Traditional methods:
The traditional target detection uses a sliding window frame, which decomposes a graph into millions of sub-windows of different scales, and uses the classifier to determine whether the target object is included for each sub-window. Traditional methods for different categories of objects, will generally design different features and classification algorithms.

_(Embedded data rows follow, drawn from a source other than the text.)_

-- pv_equiv track=rewrite | github.com/lfreeman5/AI_projects | 2048/old.py | collapse_right
-- ===== SOURCE A (Python) =====
-- def collapse_right(vec):
--     for j in range(1,4):
--         if(vec[j]==0): # move to right hand side getting rid of zeros
--             vec[1:j+1] = vec[:j]
--             vec[0] = 0
--     for j in range(3,0,-1): # match numbers
--         if(vec[j]==vec[j-1]):
--             vec[j]*=2
--             vec[1:j] = vec[0:j-1]
--             vec[0] = 0
--     return vec
-- ===== SOURCE B (Python) =====
-- def _merge_rev(rts):
--     # rts holds the nonzero tiles right-to-left; merge equal adjacent pairs once
--     if not rts:
--         return []
--     if len(rts) >= 2 and rts[0] == rts[1]:
--         return [2 * rts[0]] + _merge_rev(rts[2:])
--     return [rts[0]] + _merge_rev(rts[1:])
--
-- def collapse_right(vec):
--     tiles = [vec[i] for i in range(4) if vec[i] != 0]
--     merged = _merge_rev(tiles[::-1])
--     merged.reverse()
--     vec[:4] = [0] * (4 - len(merged)) + merged
--     return vec
-- ===== Notes on version B (the rewrite author's own statement) =====
-- stated objective: idiomatic
-- what changed: B extracts the nonzero tiles of the first four slots and does one right-to-left merge pass over that fresh list, then left-pads with zeros, instead of A's two in-place slice-shifting passes over the row.
import Mathlib
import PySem

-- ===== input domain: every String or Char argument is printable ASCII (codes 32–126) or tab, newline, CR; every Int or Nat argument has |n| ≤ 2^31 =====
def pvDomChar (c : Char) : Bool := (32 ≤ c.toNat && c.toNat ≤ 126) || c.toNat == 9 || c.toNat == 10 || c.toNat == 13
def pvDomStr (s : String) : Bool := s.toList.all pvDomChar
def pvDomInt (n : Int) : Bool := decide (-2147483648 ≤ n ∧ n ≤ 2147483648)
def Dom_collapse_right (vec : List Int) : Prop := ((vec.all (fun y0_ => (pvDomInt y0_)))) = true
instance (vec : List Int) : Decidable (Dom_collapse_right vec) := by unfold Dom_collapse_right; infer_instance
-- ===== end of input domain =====

-- B replaces A's two in-place slice-shifting passes by a single compact-then-merge pass over
-- the extracted nonzero tiles (idiomatic; same cost). Both Pythons mutate vec's first four
-- slots identically on admitted inputs; the theorem is about the returned value.

-- ===== PORT A =====
-- Python slice assignment vec[a:b] = r with a ≤ b in range and |r| = b - a
def pvAssignSlice (v : List Int) (a b : Nat) (r : List Int) : List Int :=
  v.take a ++ r ++ v.drop b

-- one iteration of the first loop (j ∈ {1,2,3}): vec[j]==0 → vec[1:j+1]=vec[:j]; vec[0]=0
def pvZeroStep (v : List Int) (j : Nat) : List Int :=
  if PySem.List.pyGetD v (j : Int) 0 = 0 then
    (pvAssignSlice v 1 (j + 1) (v.take j)).set 0 0
  else v

-- one iteration of the second loop (j ∈ {3,2,1}): vec[j]==vec[j-1] → merge and shift
def pvMergeStep (v : List Int) (j : Nat) : List Int :=
  if PySem.List.pyGetD v (j : Int) 0 = PySem.List.pyGetD v ((j : Int) - 1) 0 then
    let v' := v.set j (2 * PySem.List.pyGetD v (j : Int) 0)
    (pvAssignSlice v' 1 j (v'.take (j - 1))).set 0 0
  else v

def collapse_right (vec : List Int) : List Int :=
  let v := [1, 2, 3].foldl pvZeroStep vec
  [3, 2, 1].foldl pvMergeStep v

-- ===== PORT B =====
-- _merge_rev: tiles right-to-left, merge equal adjacent pairs once
def pvMergeRev : List Int → List Int
  | [] => []
  | [a] => [a]
  | a :: b :: rest =>
    if a = b then (2 * a) :: pvMergeRev rest
    else a :: pvMergeRev (b :: rest)

def collapse_right_alt (vec : List Int) : List Int :=
  let tiles := (PySem.List.pyRange 0 4 1).foldl
    (fun acc i => if PySem.List.pyGetD vec i 0 ≠ 0 then acc ++ [PySem.List.pyGetD vec i 0] else acc) []
  let merged := (pvMergeRev tiles.reverse).reverse
  (List.replicate (4 - merged.length) 0 ++ merged) ++ vec.drop 4

-- ===== PRECONDITION & SPEC =====
-- Both programs index the first four slots, so each raises IndexError on lists shorter than four.
def Pre_collapse_right (vec : List Int) : Prop := 4 ≤ vec.length
instance (vec : List Int) : Decidable (Pre_collapse_right vec) := by
  unfold Pre_collapse_right; infer_instance

def pvWitness_collapse_right : List Int := [2, 0, 2, 4]

def Spec_collapse_right (vec : List Int) (out : List Int) : Prop := out = collapse_right_alt vec
instance (vec : List Int) (out : List Int) : Decidable (Spec_collapse_right vec out) := by
  unfold Spec_collapse_right; infer_instance

-- ===== CLAIM (what is proved, stated in full; the proofs are below) =====
def Claim_equal_collapse_right : Prop :=
  ∀ (vec : List Int), Dom_collapse_right vec → Pre_collapse_right vec →
    Spec_collapse_right vec (collapse_right vec)

-- ===== LEMMAS AND PROOFS =====
set_option maxHeartbeats 2000000 in
theorem pvTilesFold (a b c d : Int) (r : List Int) :
    (PySem.List.pyRange 0 4 1).foldl
      (fun acc i => if PySem.List.pyGetD (a :: b :: c :: d :: r) i 0 ≠ 0
                    then acc ++ [PySem.List.pyGetD (a :: b :: c :: d :: r) i 0] else acc) []
      = List.filter (fun x => x ≠ 0) [a, b, c, d] := by
  have hr : PySem.List.pyRange 0 4 1 = [0, 1, 2, 3] := by decide
  have h0 : (0:Int) ≤ (r.length:Int) + 1 + 1 + 1 + 1 := by omega
  have h1 : (1:Int) ≤ (r.length:Int) + 1 + 1 + 1 + 1 := by omega
  have h2 : (2:Int) ≤ (r.length:Int) + 1 + 1 + 1 + 1 := by omega
  have h3 : (3:Int) ≤ (r.length:Int) + 1 + 1 + 1 + 1 := by omega
  rw [hr]
  norm_num [List.foldl, PySem.List.pyGetD, PySem.List.pyGet?, PySem.List.pyIdx?, h0, h1, h2, h3,
    show Int.toNat 0 = 0 from rfl, show Int.toNat 1 = 1 from rfl,
    show Int.toNat 2 = 2 from rfl, show Int.toNat 3 = 3 from rfl,
    List.getElem_cons_succ, List.getElem_cons_zero, List.filter]
  split_ifs
  all_goals try omega
  all_goals simp_all

theorem pvZeroStep1 (a b c d : Int) (r : List Int) :
    pvZeroStep (a :: b :: c :: d :: r) 1 = if b = 0 then 0 :: a :: c :: d :: r else a :: b :: c :: d :: r := by
  have h0 : (0:Int) ≤ (r.length:Int) + 1 + 1 := by omega
  have h2 : (2:Int) ≤ (r.length:Int) + 1 + 1 + 1 := by omega
  have h3 : (3:Int) ≤ (r.length:Int) + 1 + 1 + 1 := by omega
  norm_num [pvZeroStep, pvAssignSlice, PySem.List.pyGetD, PySem.List.pyGet?, PySem.List.pyIdx?, h0, h2, h3, show Int.toNat 2 = 2 from rfl, show Int.toNat 3 = 3 from rfl, List.getElem_cons_succ, List.getElem_cons_zero]

theorem pvZeroStep2 (a b c d : Int) (r : List Int) :
    pvZeroStep (a :: b :: c :: d :: r) 2 = if c = 0 then 0 :: a :: b :: d :: r else a :: b :: c :: d :: r := by
  have h0 : (0:Int) ≤ (r.length:Int) + 1 + 1 := by omega
  have h2 : (2:Int) ≤ (r.length:Int) + 1 + 1 + 1 := by omega
  have h3 : (3:Int) ≤ (r.length:Int) + 1 + 1 + 1 := by omega
  norm_num [pvZeroStep, pvAssignSlice, PySem.List.pyGetD, PySem.List.pyGet?, PySem.List.pyIdx?, h0, h2, h3, show Int.toNat 2 = 2 from rfl, show Int.toNat 3 = 3 from rfl, List.getElem_cons_succ, List.getElem_cons_zero]

theorem pvZeroStep3 (a b c d : Int) (r : List Int) :
    pvZeroStep (a :: b :: c :: d :: r) 3 = if d = 0 then 0 :: a :: b :: c :: r else a :: b :: c :: d :: r := by
  have h0 : (0:Int) ≤ (r.length:Int) + 1 + 1 := by omega
  have h2 : (2:Int) ≤ (r.length:Int) + 1 + 1 + 1 := by omega
  have h3 : (3:Int) ≤ (r.length:Int) + 1 + 1 + 1 := by omega
  norm_num [pvZeroStep, pvAssignSlice, PySem.List.pyGetD, PySem.List.pyGet?, PySem.List.pyIdx?, h0, h2, h3, show Int.toNat 2 = 2 from rfl, show Int.toNat 3 = 3 from rfl, List.getElem_cons_succ, List.getElem_cons_zero]

theorem pvMergeStep3 (a b c d : Int) (r : List Int) :
    pvMergeStep (a :: b :: c :: d :: r) 3 = if d = c then 0 :: a :: b :: (2 * d) :: r else a :: b :: c :: d :: r := by
  have h0 : (0:Int) ≤ (r.length:Int) + 1 + 1 := by omega
  have h0' : (0:Int) ≤ (r.length:Int) + 1 + 1 + 1 := by omega
  have h2 : (2:Int) ≤ (r.length:Int) + 1 + 1 + 1 := by omega
  have h3 : (3:Int) ≤ (r.length:Int) + 1 + 1 + 1 := by omega
  norm_num [pvMergeStep, h0', pvAssignSlice, PySem.List.pyGetD, PySem.List.pyGet?, PySem.List.pyIdx?, h0, h2, h3, show Int.toNat 2 = 2 from rfl, show Int.toNat 3 = 3 from rfl, List.getElem_cons_succ, List.getElem_cons_zero]

theorem pvMergeStep2 (a b c d : Int) (r : List Int) :
    pvMergeStep (a :: b :: c :: d :: r) 2 = if c = b then 0 :: a :: (2 * c) :: d :: r else a :: b :: c :: d :: r := by
  have h0 : (0:Int) ≤ (r.length:Int) + 1 + 1 := by omega
  have h0' : (0:Int) ≤ (r.length:Int) + 1 + 1 + 1 := by omega
  have h2 : (2:Int) ≤ (r.length:Int) + 1 + 1 + 1 := by omega
  have h3 : (3:Int) ≤ (r.length:Int) + 1 + 1 + 1 := by omega
  norm_num [pvMergeStep, h0', pvAssignSlice, PySem.List.pyGetD, PySem.List.pyGet?, PySem.List.pyIdx?, h0, h2, h3, show Int.toNat 2 = 2 from rfl, show Int.toNat 3 = 3 from rfl, List.getElem_cons_succ, List.getElem_cons_zero]

theorem pvMergeStep1 (a b c d : Int) (r : List Int) :
    pvMergeStep (a :: b :: c :: d :: r) 1 = if b = a then 0 :: (2 * b) :: c :: d :: r else a :: b :: c :: d :: r := by
  have h0 : (0:Int) ≤ (r.length:Int) + 1 + 1 := by omega
  have h0' : (0:Int) ≤ (r.length:Int) + 1 + 1 + 1 := by omega
  have h2 : (2:Int) ≤ (r.length:Int) + 1 + 1 + 1 := by omega
  have h3 : (3:Int) ≤ (r.length:Int) + 1 + 1 + 1 := by omega
  norm_num [pvMergeStep, h0', pvAssignSlice, PySem.List.pyGetD, PySem.List.pyGet?, PySem.List.pyIdx?, h0, h2, h3, show Int.toNat 2 = 2 from rfl, show Int.toNat 3 = 3 from rfl, List.getElem_cons_succ, List.getElem_cons_zero]

set_option maxHeartbeats 2000000 in
theorem collapse_right_core (a b c d : Int) (rest : List Int) :
    collapse_right (a :: b :: c :: d :: rest) = collapse_right_alt (a :: b :: c :: d :: rest) := by
  simp only [collapse_right, List.foldl]
  simp only [pvZeroStep1, pvZeroStep2, pvZeroStep3, pvMergeStep1, pvMergeStep2, pvMergeStep3,
    apply_ite (fun v => pvZeroStep v 2), apply_ite (fun v => pvZeroStep v 3),
    apply_ite (fun v => pvMergeStep v 3), apply_ite (fun v => pvMergeStep v 2),
    apply_ite (fun v => pvMergeStep v 1)]
  simp only [collapse_right_alt, pvTilesFold, List.filter, List.drop]
  split_ifs <;> simp_all [pvMergeRev] <;>
    first
      | omega
      | (by_cases ha : a = 0 <;> simp_all [pvMergeRev])

-- ===== VERDICT (by name: the statement is the Claim_ definition above) =====
set_option maxHeartbeats 2000000 in
theorem collapse_right_spec : Claim_equal_collapse_right := by
  intro vec _ hpre
  unfold Spec_collapse_right
  match vec, hpre with
  | a :: b :: c :: d :: rest, _ => exact collapse_right_core a b c d rest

Like what:
The classic algorithm for >> Face Detection (detetion) is the haar feature + adaboost classifier
The classic algorithm for >> pedestrian detection is Hog (histogram of gradients) + SVM (support vector machine)
>> General Object Detection Hog + DPM (deformable part model)
Deep Learning-based approach:
Pre-extracting a range of candidate areas that are more likely to be objects, and then only extracting features from these candidate areas (using CNN). This kind of algorithm is mainly RCNN series, including RCNN, fast rcnn, faster rcnn and so on. The approximate flow of the algorithm is:
1. Candidate area: From the image to be detected, extract n Roi, where n is much larger than the number of real objects in the picture. Specific methods include selective search, edge box, and the recently popular RPN.
2. Feature extraction: Based on the ROI detected in 1, the image is feature extraction on CNN.
3. Category judgment: Classification of the feature obtained in 2, for example, psacal VOC data, is a 21 classification problem (20 object Class+background).
4. Location Repair: Boudningbox regression.
Other methods:
End-to-end (End-to-end) object detection, such as YOLO (you once) and SSD (single shot Multibox Detector). These algorithms claim to be similar to faster rcnn accuracy but faster.
Google in the second half of 2016, a paper, a detailed comparison of faster r-cnn, R-FCN and SSD performance indicators, or is well worth reading. speed/accuracy trade-offs for modern convolutional object Detectors
The image above is from Google's paper. A more sketchy conclusion is that the first class of frameworks (Faster R-CNN) will perform better, but slower, while the second class of frameworks (SSDs) perform slightly less, but faster.